Vesico-ureteral reflux studied in women with non-neurogenic DO

Abstract

Free abstract

medwireNews: Vesico-ureteral reflux (VUR) is present in a small minority of women with idiopathic high-pressure detrusor overactivity (IHPDO), suggests a study that identified this complication in 8% of women.

The study authors hypothesise that most women with IHPDO are protected from VUR through intermittent exposure to high detrusor pressures and the ability to decompress the bladder by urethral relaxation.

They warn however that the women in their study were recently diagnosed with IHPDO and that their findings should not be extrapolated to women with more longstanding detrusor overactivity.

Adam Gafni-Kane (North Shore University Health System, Skokie, Illinois) and Peter Sand (University of Chicago Pritzker School of Medicine, Illinois) reviewed the charts of 65 women diagnosed with IHPDO.

All women were neurologically intact and showed detrusor pressures greater than 40 cm H2O during involuntary bladder contractions. The median detrusor overactivity (DO) pressure on cystometry was 65 cm H2O.

Of 50 women who underwent an X-ray voiding cysto-urethrogram, four (8.0%) had VUR (grade I in three women and grade II in one). None of the women with VUR showed any evidence of upper urinary tract deterioration, note the researchers, and the median DO pressure did not differ between women with and without VUR.

Furthermore, DO volumes and the volume instilled at voiding cysto-urethrography did not differ significantly between women with and without VUR.
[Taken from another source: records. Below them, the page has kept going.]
-- pv_equiv track=rewrite | github.com/Nellodipolito/streamlit-app | app/agent.py | format_evidence_with_id
-- ===== SOURCE A (Python) =====
-- from typing import List, Dict, Any, Tuple
--
-- def format_evidence_with_id(evidence: List[Dict]) -> str:
--     """Format evidence with unique IDs, grouping by link."""
--     grouped_by_link = {}
--     for item in evidence:
--         link = item.get('link', '')
--         if link not in grouped_by_link:
--             grouped_by_link[link] = []
--         grouped_by_link[link].append(item)
--
--     parts = []
--     for i, (link, chunks) in enumerate(grouped_by_link.items(), 1):
--         first_chunk = chunks[0]
--         title = first_chunk.get('title', '')
--         year = first_chunk.get('year', '')
--
--         combined_content = []
--         for chunk in chunks:
--             header = chunk.get('header', '')
--             content = chunk.get('enriched_section_text', '')
--             if header:
--                 combined_content.append(f"Section: {header}\n{content}")
--             else:
--                 combined_content.append(content)
--         full_content = "\n\n---\n\n".join(combined_content)
--         parts.append(
--             f"EVIDENCE ID: {i}\n"
--             f"TITLE:     {title} ({year})\n"
--             f"CONTENT:   {full_content}"
--         )
--     return "\n\n".join(parts)
-- ===== SOURCE B (Python) =====
-- def format_evidence_with_id(evidence):
--     """Per-link rescan: enumerate distinct links by first appearance, and for
--     each rebuild its content by filtering the whole evidence list (no grouping
--     dict of chunk lists is ever built)."""
--     seen = set()
--     blocks = []
--     i = 0
--     for first in evidence:
--         link = first.get('link', '')
--         if link in seen:
--             continue
--         seen.add(link)
--         i += 1
--         pieces = []
--         for item in evidence:
--             if item.get('link', '') == link:
--                 header = item.get('header', '')
--                 content = item.get('enriched_section_text', '')
--                 pieces.append(f"Section: {header}\n{content}" if header else content)
--         blocks.append(
--             f"EVIDENCE ID: {i}\n"
--             f"TITLE:     {first.get('title', '')} ({first.get('year', '')})\n"
--             f"CONTENT:   " + "\n\n---\n\n".join(pieces)
--         )
--     return "\n\n".join(blocks)
-- ===== Notes on version B (the rewrite author's own statement) =====
-- stated objective: alternative
-- what changed: B never builds A's dict of chunk lists: it enumerates distinct links by first appearance with a seen-set and, for each link, rebuilds that link's content by a fresh filtering rescan of the whole evidence list (nested scans instead of hash grouping).
import Mathlib
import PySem
-- the forward key facts: from pvRepl c w o = t, the arithmetic and the candidate slice
theorem forward_facts {t o w : List Char} {c : Char} (hc : c ∈ o) (H : pvRepl c w o = t) :
    ((t.length : Int) - o.length) = (o.count c : Int) * ((w.length : Int) - 1)
    ∧ (t.drop (o.idxOf c)).take w.length = w := by
  obtain ⟨pre, suf, hsplit, hpre, hlen⟩ := split_at_idxOf hc
  constructor
  · have hl := length_pvRepl c w o
    rw [H] at hl
    have h2 : (t.length : Int) + o.count c = o.length + o.count c * w.length := by
      exact_mod_cast hl
    rw [mul_sub, mul_one]
    linarith
  · have hlen' : List.idxOf c (pre ++ c :: suf) = pre.length := by rw [← hsplit, ← hlen]
    rw [← H, hsplit, pvRepl_split hpre, hlen']
    rw [List.append_assoc, List.drop_left, List.take_left]

-- membership/contains/get? bridges
theorem contains_iff_get?_isSome {κ ν : Type} [BEq κ] (d : PySem.Dict κ ν) (k : κ) :
    d.contains k = (d.get? k).isSome := by
  simp only [PySem.Dict.contains, PySem.Dict.get?, Option.isSome_map]
  exact Eq.symm List.isSome_find?

-- string-level bridge: replace equality as a list fact
theorem str_replace_eq_iff (other test : String) (c : Char) (w : String) :
    (PySem.Str.replace other (String.ofList [c]) w = test)
      ↔ pvRepl c w.toList other.toList = test.toList := by
  constructor
  · intro h
    have := congrArg String.toList h
    simpa [PySem.Str.replace, replace_single] using this
  · intro h
    have : (PySem.Str.replace other (String.ofList [c]) w).toList = test.toList := by
      simpa [PySem.Str.replace, replace_single] using h
    exact String.toList_injective this
-- lookup in the dict built by A's first loop = first index in the list with that residue
lemma pvDictGet (pkt : List Int) (period : Int) (q : Int) :
    ∀ (is : List Int) (d : PySem.Dict Int Int),
    (is.foldl (pvStepNG pkt period) d).get? q =
      (d.get? q).or ((is.find? (fun i => PySem.Int.mod i period == q)).map
        (fun i => PySem.List.pyGetD pkt i 0)) := by
  intro is
  induction is with
  | nil => intro d; simp
  | cons i rest ih =>
    intro d
    rw [List.foldl_cons, ih]
    unfold pvStepNG
    by_cases hc : d.contains (PySem.Int.mod i period)
    · rw [if_pos hc]
      by_cases hq : PySem.Int.mod i period = q
      · have hs : (d.get? q).isSome := by
          rw [← PySem.Dict.contains_eq_isSome_get?, ← hq]; exact hc
        obtain ⟨v, hv⟩ := Option.isSome_iff_exists.mp hs
        simp [hv]
      · simp [List.find?_cons_of_neg, hq]
    · rw [if_neg hc]
      have hnone : d.get? q = none ∨ PySem.Int.mod i period ≠ q := by
        by_cases hq : PySem.Int.mod i period = q
        · left; rw [PySem.Dict.get?_eq_none_iff_contains, ← hq]
          exact Bool.not_eq_true _ ▸ (by simpa using hc)
        · right; exact hq
      by_cases hq : PySem.Int.mod i period = q
      · have hdq : d.get? q = none := hnone.resolve_right (by simp [hq])
        rw [PySem.Dict.get?_insert]
        simp [hq, hdq]
      · rw [PySem.Dict.get?_insert]
        simp [hq, Ne.symm hq]

-- every key of the built dict is some residue i % period with i in the list
lemma pvDictKeys (pkt : List Int) (period : Int) (P : Int → Prop) :
    ∀ (is : List Int) (d : PySem.Dict Int Int),
    (∀ p ∈ d.items, P p.1) → (∀ i ∈ is, P (PySem.Int.mod i period)) →
    ∀ p ∈ (is.foldl (pvStepNG pkt period) d).items, P p.1 := by
  intro is
  induction is with
  | nil => intro d hd _ p hp; exact hd p hp
  | cons i rest ih =>
    intro d hd his p hp
    rw [List.foldl_cons] at hp
    refine ih _ ?_ (fun j hj => his j (List.mem_cons_of_mem _ hj)) p hp
    intro p hp
    unfold pvStepNG at hp
    by_cases hc : d.contains (PySem.Int.mod i period)
    · rw [if_pos hc] at hp; exact hd p hp
    · rw [if_neg hc, PySem.Dict.mem_items_insert] at hp
      rcases hp with h | ⟨h, _⟩
      · rw [h]; exact his i (List.mem_cons_self)
      · exact hd p h

lemma pvDictNodup (pkt : List Int) (period : Int) :
    ∀ (is : List Int) (d : PySem.Dict Int Int),
    d.keys.Nodup → (is.foldl (pvStepNG pkt period) d).keys.Nodup := by
  intro is
  induction is with
  | nil => intro d hd; exact hd
  | cons i rest ih =>
    intro d hd
    rw [List.foldl_cons]
    refine ih _ ?_
    unfold pvStepNG
    by_cases hc : d.contains (PySem.Int.mod i period)
    · rw [if_pos hc]; exact hd
    · rw [if_neg hc]; exact PySem.Dict.nodup_keys_insert _ _ _ hd

-- A's second loop: writing a nodup in-range association list into ks, read back at q
lemma pvWriteItems (q : ℕ) :
    ∀ (l : List (Int × Int)) (ks : List Int),
    (l.map Prod.fst).Nodup → (∀ p ∈ l, 0 ≤ p.1 ∧ p.1 < (ks.length : Int)) →
    (l.foldl (fun ks pv => PySem.List.pySetD ks pv.1 pv.2) ks)[q]? =
      ((l.find? (fun pv => pv.1 == (q : Int))).map Prod.snd).or ks[q]? := by
  intro l
  induction l with
  | nil => intro ks _ _; simp
  | cons p rest ih =>
    intro ks hnd hrange
    obtain ⟨hp0, hpl⟩ := hrange p List.mem_cons_self
    rw [List.foldl_cons, PySem.List.pySetD_of_nonneg _ _ hp0]
    rw [ih _ (by simpa using hnd.of_cons) (by
      intro r hr
      have := hrange r (List.mem_cons_of_mem _ hr)
      simpa using this)]
    by_cases hq : p.1 = (q : Int)
    · have hqq : p.1.toNat = q := by omega
      have hfr : rest.find? (fun pv => pv.1 == (q : Int)) = none := by
        rw [List.find?_eq_none]
        intro r hr
        simp only [beq_iff_eq]
        intro hrq
        have : p.1 ∈ rest.map Prod.fst := by
          rw [hq, ← hrq]; exact List.mem_map_of_mem hr
        rw [List.map_cons] at hnd
        exact (List.nodup_cons.mp hnd).1 (hq ▸ this)
      rw [hfr, List.find?_cons_of_pos (by simpa using hq)]
      rw [List.getElem?_set, if_pos hqq]
      rw [if_pos (by omega : p.1.toNat < ks.length)]
      simp
    · have hqq : p.1.toNat ≠ q := by omega
      rw [List.find?_cons_of_neg (by simpa using hq)]
      rw [List.getElem?_set, if_neg hqq]

lemma pvLenA (l : List (Int × Int)) :
    ∀ ks : List Int, (l.foldl (fun ks pv => PySem.List.pySetD ks pv.1 pv.2) ks).length = ks.length := by
  induction l with
  | nil => intro ks; rfl
  | cons p rest ih => intro ks; rw [List.foldl_cons, ih, PySem.List.length_pySetD]

-- B as a map over the residues
lemma pvAltMap (pkt : List Int) (period zs zc : Int) :
    extract_keystream_from_zeros_alt pkt period zs zc =
      (PySem.List.pyRange 0 period 1).map (fun r =>
        if zs + PySem.Int.mod (r - zs) period < min (zs + zc) (pkt.length : Int)
        then PySem.List.pyGetD pkt (zs + PySem.Int.mod (r - zs) period) 0 else 0) := by
  unfold extract_keystream_from_zeros_alt
  rw [PySem.List.foldl_append_singleton_eq_map]
  simp

-- ===== VERDICT (by name: the statement is the Claim_ definition above) =====
theorem extract_keystream_from_zeros_spec : Claim_equal_extract_keystream_from_zeros := by
  intro pkt period zs zc _ hpre
  unfold Spec_extract_keystream_from_zeros
  rw [pvAltMap]
  by_cases hp : 0 < period
  · -- read both sides back at every position
    simp only [extract_keystream_from_zeros]
    rw [pvFoldlGuard pkt period ((zs + zc) - zs).toNat zs (zs + zc) rfl]
    apply List.ext_getElem?
    intro q
    by_cases hq : q < period.toNat
    · have hks0 : (PySem.List.pyRepeat [(0 : Int)] period).length = period.toNat := by
        rw [PySem.List.pyRepeat_singleton, List.length_replicate]
      rw [pvWriteItems q _ _
          (by
            exact pvDictNodup pkt period (PySem.List.pyRange zs (min (zs + zc) (pkt.length : Int)) 1)
              PySem.Dict.empty PySem.Dict.nodup_keys_empty)
          (by
            intro p hp'
            have := pvDictKeys pkt period (fun k => 0 ≤ k ∧ k < (period : Int))
              (PySem.List.pyRange zs (min (zs + zc) (pkt.length : Int)) 1) PySem.Dict.empty
              (by intro p hp''; simp [PySem.Dict.empty] at hp'')
              (fun i _ => pvModBounds hp i) p hp'
            rw [hks0]
            omega)]
      rw [show ((((PySem.List.pyRange zs (min (zs + zc) (pkt.length : Int)) 1).foldl
            (pvStepNG pkt period) PySem.Dict.empty).items.find?
            (fun pv => pv.1 == ((q : ℕ) : Int))).map Prod.snd)
          = ((PySem.List.pyRange zs (min (zs + zc) (pkt.length : Int)) 1).foldl
            (pvStepNG pkt period) PySem.Dict.empty).get? ((q : ℕ) : Int) from rfl]
      rw [pvDictGet]
      rw [pvFindClosed hp (by positivity) (by omega)
            ((min (zs + zc) (pkt.length : Int)) - zs).toNat zs _ rfl]
      -- B side
      rw [List.getElem?_map, PySem.List.getElem?_pyRange_one]
      simp only [PySem.Int.mod_eq_emod_of_pos hp]
      rw [if_pos (show q < (period - 0).toNat by omega)]
      by_cases hin : zs + ((q : Int) - zs) % period < min (zs + zc) (pkt.length : Int)
      · have hemp : ((PySem.Dict.empty : PySem.Dict Int Int).get? (q : Int)) = none := rfl
        rw [if_pos hin, hemp]
        simp only [Option.none_or, Option.map_some, Option.some_or, zero_add]
        rw [if_pos hin]
      · have hemp : ((PySem.Dict.empty : PySem.Dict Int Int).get? (q : Int)) = none := rfl
        rw [if_neg hin, hemp]
        simp only [Option.map_none, Option.none_or, Option.map_some, zero_add]
        rw [if_neg hin, PySem.List.pyRepeat_singleton, List.getElem?_replicate, if_pos hq]
    · -- out of range on both sides: both lists have length period.toNat
      rw [List.getElem?_eq_none (by
            rw [pvLenA, PySem.List.pyRepeat_singleton, List.length_replicate]; omega),
          List.getElem?_eq_none (by
            rw [List.length_map, PySem.List.length_pyRange_one]; omega)]
  · -- period ≤ 0: Pre_ forces the scanned window to be empty; both sides are []
    have hper : period ≤ 0 := by omega
    have hempty : ¬ (1 ≤ zc ∧ zs < (pkt.length : Int)) := by
      intro h
      exact absurd (hpre h).1 (by omega)
    simp only [extract_keystream_from_zeros]
    rw [pvFoldlGuard pkt period ((zs + zc) - zs).toNat zs (zs + zc) rfl]
    rw [PySem.List.pyRange_one_eq_nil (by
          have hlen : (0 : Int) ≤ (pkt.length : Int) := by positivity
          omega)]
    rw [PySem.List.pyRange_one_eq_nil (by omega : period ≤ 0)]
    simp [PySem.Dict.empty, PySem.List.pyRepeat_singleton,
      (by omega : period.toNat = 0)]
“In general, women with IHPDO demonstrated mild-to-moderate bladder outlet obstruction, impaired initial and terminal bladder compliance, and urethral relaxation with both involuntary leakage and voluntary micturition”, the researchers remark in the International Urogynecology Journal. “Many women exhibited dysfunctional voiding; however, the majority of the subjects voided normally.”

The authors contrast the relatively low risk of VUR in this series of patients with the much higher risk among children with neurogenic bladder and suggest that “[k]ey differences to consider between these two populations include those related to timing of exposure to high intravesical pressures, compliance, and outlet resistance.”

They conclude that their results “are generalizable to women with IHPDO who present to tertiary centers for evaluation”, but add: “Given that the effect of prolonged exposure to IHPDO is unknown, the results should not be applied to women with IHPDO who present with symptoms of more than 2 years’ duration.”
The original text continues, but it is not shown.